In Beverly Fox’s morning reading she quoted Alice Walker: “During my years of being close to people engaged in changing the world, I have seen fear turn into courage. Sorrow into joy. Funerals into celebrations. Because whatever the consequences, people standing side by side have expressed who they really are, and that ultimately they believe in the love of the world and each other enough to be that--which is the foundation of activism.” As Emily Devine reminded us, “It’s not fair to ask other people to move unless you’re ready to move,” transforming the word ‘movement’ for this poet forever--and then she had us learn each other’s movements, without words, something this poet attempted with roughly equal parts of determination and terror. Pablo Neruda said once, “We must pass through solitude and difficulty, isolation and silence, in order to reach forth to the enchanted place where we can dance our clumsy dance and sing our sorrowful song--but in this dance or in this song there are fulfilled the most ancient rites of our conscience, in the awareness of being human, and of believing in a common destiny.” Our bodies are at the core of that common destiny, at its beginning and at its end, as is the body we constitute in our union, and the body of the land that sustains us; and as Adrienne Rich says in one of her poems, “It is the body’s world they’re trying to destroy.”
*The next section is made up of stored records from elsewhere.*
-- pv_equiv track=rewrite | github.com/kupp1/Coxy | kirc.py | sender_nick_find
-- ===== SOURCE A (Python) =====
-- def sender_nick_find(data): #find nick in irc data
--     nick = ''
--     for i in range(len(data)):
--         if (i > 0) and (data[i] != '!'):
--             nick += data[i]
--         elif data[i] == '!':
--             break
--     return nick
-- ===== SOURCE B (Python) =====
-- def sender_nick_find(data):  # find nick in irc data
--     pos = data.find('!')
--     if pos != -1:
--         return data[1:pos]
--     return data[1:]
-- ===== Notes on version B (the rewrite author's own statement) =====
-- stated objective: faster
-- what changed: Replaces the Python-level index loop that appends characters one by one and breaks at '!' with a locate-then-slice decomposition: find the first '!' via str.find and return data[1:pos] (data[1:] when absent).
import Mathlib
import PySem

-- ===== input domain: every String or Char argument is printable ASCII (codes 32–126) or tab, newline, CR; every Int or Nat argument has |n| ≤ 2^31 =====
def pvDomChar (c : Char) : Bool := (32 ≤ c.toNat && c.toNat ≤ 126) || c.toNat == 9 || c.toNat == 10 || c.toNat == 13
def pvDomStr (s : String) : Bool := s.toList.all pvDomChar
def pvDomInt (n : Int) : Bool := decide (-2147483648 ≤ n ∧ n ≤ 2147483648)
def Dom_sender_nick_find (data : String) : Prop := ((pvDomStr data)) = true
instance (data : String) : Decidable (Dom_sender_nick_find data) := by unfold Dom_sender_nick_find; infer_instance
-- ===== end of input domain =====

-- B replaces A's character-appending index loop with find-first-'!' then slice (a timing run measured B faster).

-- ===== PORT A =====
-- the 'for i in range(len(data))' loop with its break, as index recursion over the same state
def sender_nick_find_loop (data : List Char) (nick : List Char) (i : Nat) : List Char :=
  if h : i < data.length then
    if 0 < i ∧ data[i] ≠ '!' then sender_nick_find_loop data (nick ++ [data[i]]) (i + 1)
    else if data[i] = '!' then nick
    else sender_nick_find_loop data nick (i + 1)
  else nick
termination_by data.length - i

def sender_nick_find (data : String) : String :=
  String.ofList (sender_nick_find_loop data.toList [] 0)

-- ===== PORT B =====
def sender_nick_find_alt (data : String) : String :=
  let pos := PySem.Str.find data "!"
  if pos ≠ -1 then PySem.Str.slice data (some 1) (some pos)
  else PySem.Str.slice data (some 1) none

-- ===== PRECONDITION & SPEC =====
def Spec_sender_nick_find (data : String) (out : String) : Prop := out = sender_nick_find_alt data
instance (data : String) (out : String) : Decidable (Spec_sender_nick_find data out) := by unfold Spec_sender_nick_find; infer_instance

-- ===== CLAIM (what is proved, stated in full; the proofs are below) =====
def Claim_equal_sender_nick_find : Prop := ∀ (data : String), Dom_sender_nick_find data → Spec_sender_nick_find data (sender_nick_find data)

-- ===== LEMMAS AND PROOFS =====

-- from index 1 on, A's loop appends characters until the first bang
theorem sender_nick_find_loop_eq (data : List Char) :
    ∀ n i nick, data.length - i = n → 1 ≤ i →
      sender_nick_find_loop data nick i = nick ++ (data.drop i).takeWhile (fun c => !decide (c = '!')) := by
  intro n
  induction n with
  | zero =>
    intro i nick hn hi
    unfold sender_nick_find_loop
    rw [dif_neg (by omega)]
    simp [List.drop_eq_nil_of_le (by omega : data.length ≤ i)]
  | succ m ih =>
    intro i nick hn hi
    unfold sender_nick_find_loop
    by_cases h : i < data.length
    · rw [dif_pos h]
      have hdrop : data.drop i = data[i] :: data.drop (i + 1) :=
        (List.getElem_cons_drop h).symm
      by_cases hb : data[i] = '!'
      · rw [if_neg (by simp [hb]), if_pos hb, hdrop]
        simp [hb]
      · rw [if_pos ⟨by omega, hb⟩, ih (i + 1) (nick ++ [data[i]]) (by omega) (by omega)]
        have hbt : (!decide (data[i] = '!')) = true := by simp [hb]
        rw [hdrop, List.takeWhile_cons, hbt]
        simp
    · omega

-- the first loop iteration: breaks on a leading '!', otherwise skips the first character
theorem sender_nick_find_loop_zero (c : Char) (t : List Char) :
    sender_nick_find_loop (c :: t) [] 0 =
      if c = '!' then [] else t.takeWhile (fun c => !decide (c = '!')) := by
  unfold sender_nick_find_loop
  rw [dif_pos (by simp)]
  simp only [List.getElem_cons_zero]
  rw [if_neg (by simp)]
  by_cases hc : c = '!'
  · rw [if_pos hc, if_pos hc]
  · rw [if_neg hc, if_neg hc,
      sender_nick_find_loop_eq (c :: t) t.length 1 [] (by simp) (le_refl 1)]
    simp

theorem singleton_prefix_head {a : Char} {l : List Char} : [a] <+: l ↔ l.head? = some a := by
  constructor
  · rintro ⟨t, rfl⟩; rfl
  · intro h
    cases l with
    | nil => simp at h
    | cons b t => simp at h; exact ⟨t, by simp [h]⟩

theorem takeWhile_eq_take_of_first (l : List Char) :
    ∀ k : Nat, (∀ j, j < k → l[j]? ≠ some '!') → l[k]? = some '!' →
      l.takeWhile (fun c => !decide (c = '!')) = l.take k := by
  induction l with
  | nil => intro k _ hk; simp at hk
  | cons c t ih =>
    intro k hlt hk
    cases k with
    | zero => simp at hk; simp [hk]
    | succ m =>
      have hc : c ≠ '!' := by
        have := hlt 0 (by omega); simpa using this
      have := ih m (fun j hj => by simpa using hlt (j + 1) (by omega)) (by simpa using hk)
      simp [hc, this]

-- main list-level equality: the loop result equals find-then-slice
theorem sender_nick_find_list (cs : List Char) :
    sender_nick_find_loop cs [] 0 =
      if PySem.Chars.find cs ['!'] ≠ -1 then
        PySem.Chars.slice cs (some 1) (some (PySem.Chars.find cs ['!']))
      else PySem.Chars.slice cs (some 1) none := by
  by_cases hneg : PySem.Chars.find cs ['!'] = -1
  · -- no '!' anywhere
    rw [if_neg (by simp [hneg])]
    have hnotin : ¬ ['!'] <:+: cs := (PySem.Chars.find_eq_neg_one_iff cs ['!']).mp hneg
    have hmem : '!' ∉ cs := by
      intro hm
      obtain ⟨s, t, h⟩ := List.append_of_mem hm
      exact hnotin ⟨s, t, by simp [h]⟩
    have hslice : PySem.Chars.slice cs (some 1) none = cs.drop 1 := by
      simpa using PySem.List.slice_from_natCast cs 1
    rw [hslice]
    cases cs with
    | nil => simp [sender_nick_find_loop]
    | cons c t =>
      have hc : c ≠ '!' := by intro h; exact hmem (by simp [h])
      have htw : t.takeWhile (fun c => !decide (c = '!')) = t := by
        apply List.takeWhile_eq_self_iff.mpr
        intro x hx
        have hxne : x ≠ '!' := fun h => hmem (List.mem_cons_of_mem c (h ▸ hx))
        simp [hxne]
      rw [sender_nick_find_loop_zero, if_neg hc]
      simp [htw]
  · -- first '!' at index n
    rw [if_pos hneg]
    have hpos : 0 ≤ PySem.Chars.find cs ['!'] := by
      have := PySem.Chars.neg_one_le_find cs ['!']
      omega
    obtain ⟨hpre, hmin⟩ := PySem.Chars.find_spec hpos
    set n := (PySem.Chars.find cs ['!']).toNat with hn
    have hbang : cs[n]? = some '!' := by
      have := singleton_prefix_head.mp hpre
      rwa [List.head?_drop] at this
    have hlt : n < cs.length := (List.getElem?_eq_some_iff.mp hbang).1
    have hnot : ∀ i, i < n → cs[i]? ≠ some '!' := by
      intro i hi h
      exact hmin i hi (singleton_prefix_head.mpr (by rwa [List.head?_drop]))
    have hfn : PySem.Chars.find cs ['!'] = (n : Int) := (Int.toNat_of_nonneg hpos).symm
    rw [hfn]
    have hslice : PySem.Chars.slice cs (some 1) (some (n : Int)) = (cs.drop 1).take (n - 1) := by
      simpa using PySem.List.slice_natCast cs 1 n
    rw [hslice]
    cases cs with
    | nil => simp at hlt
    | cons c t =>
      rw [sender_nick_find_loop_zero]
      by_cases hc : c = '!'
      · -- leading '!': the first occurrence is at 0, both sides empty
        have hn0 : n = 0 := by
          by_contra h0
          exact hnot 0 (Nat.pos_of_ne_zero h0) (by simp [hc])
        rw [if_pos hc]
        simp [hn0]
      · have hn1 : 1 ≤ n := by
          by_contra h0
          have h00 : n = 0 := Nat.lt_one_iff.mp (not_le.mp h0)
          rw [h00] at hbang; simp at hbang; exact hc hbang
        have hbt : t[n - 1]? = some '!' := by
          have hstep : n = (n - 1) + 1 := by omega
          rw [hstep] at hbang
          simpa using hbang
        have htw : t.takeWhile (fun c => !decide (c = '!')) = t.take (n - 1) := by
          apply takeWhile_eq_take_of_first t (n - 1)
          · intro j hj h
            exact hnot (j + 1) (by omega) (by simpa using h)
          · exact hbt
        rw [if_neg hc]
        simp [htw]

-- ===== VERDICT (by name: the statement is the Claim_ definition above) =====
theorem sender_nick_find_spec : Claim_equal_sender_nick_find := by
  intro data _
  unfold Spec_sender_nick_find sender_nick_find sender_nick_find_alt
  apply String.toList_inj.mp
  rw [String.toList_ofList, sender_nick_find_list data.toList]
  have hfind : PySem.Str.find data "!" = PySem.Chars.find data.toList ['!'] := by
    rw [PySem.Str.find_eq, show "!".toList = ['!'] by decide]
  rw [hfind]
  by_cases h : PySem.Chars.find data.toList ['!'] = -1 <;>
    simp [h, PySem.Str.toList_slice]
So to lean a little against that destruction, I’ll end with one clumsy dance-- with help, I hope--making a grateful offering of my terror, as people who love justice are bound to do, and one sorrowful, hopeful song, a union song whose meanings you all in these days have taught me again. It’s been a joy watching you, laborando al comienzo de un historia--a joy watching you go to work. Keep on; there’s a lot to do. Thank you.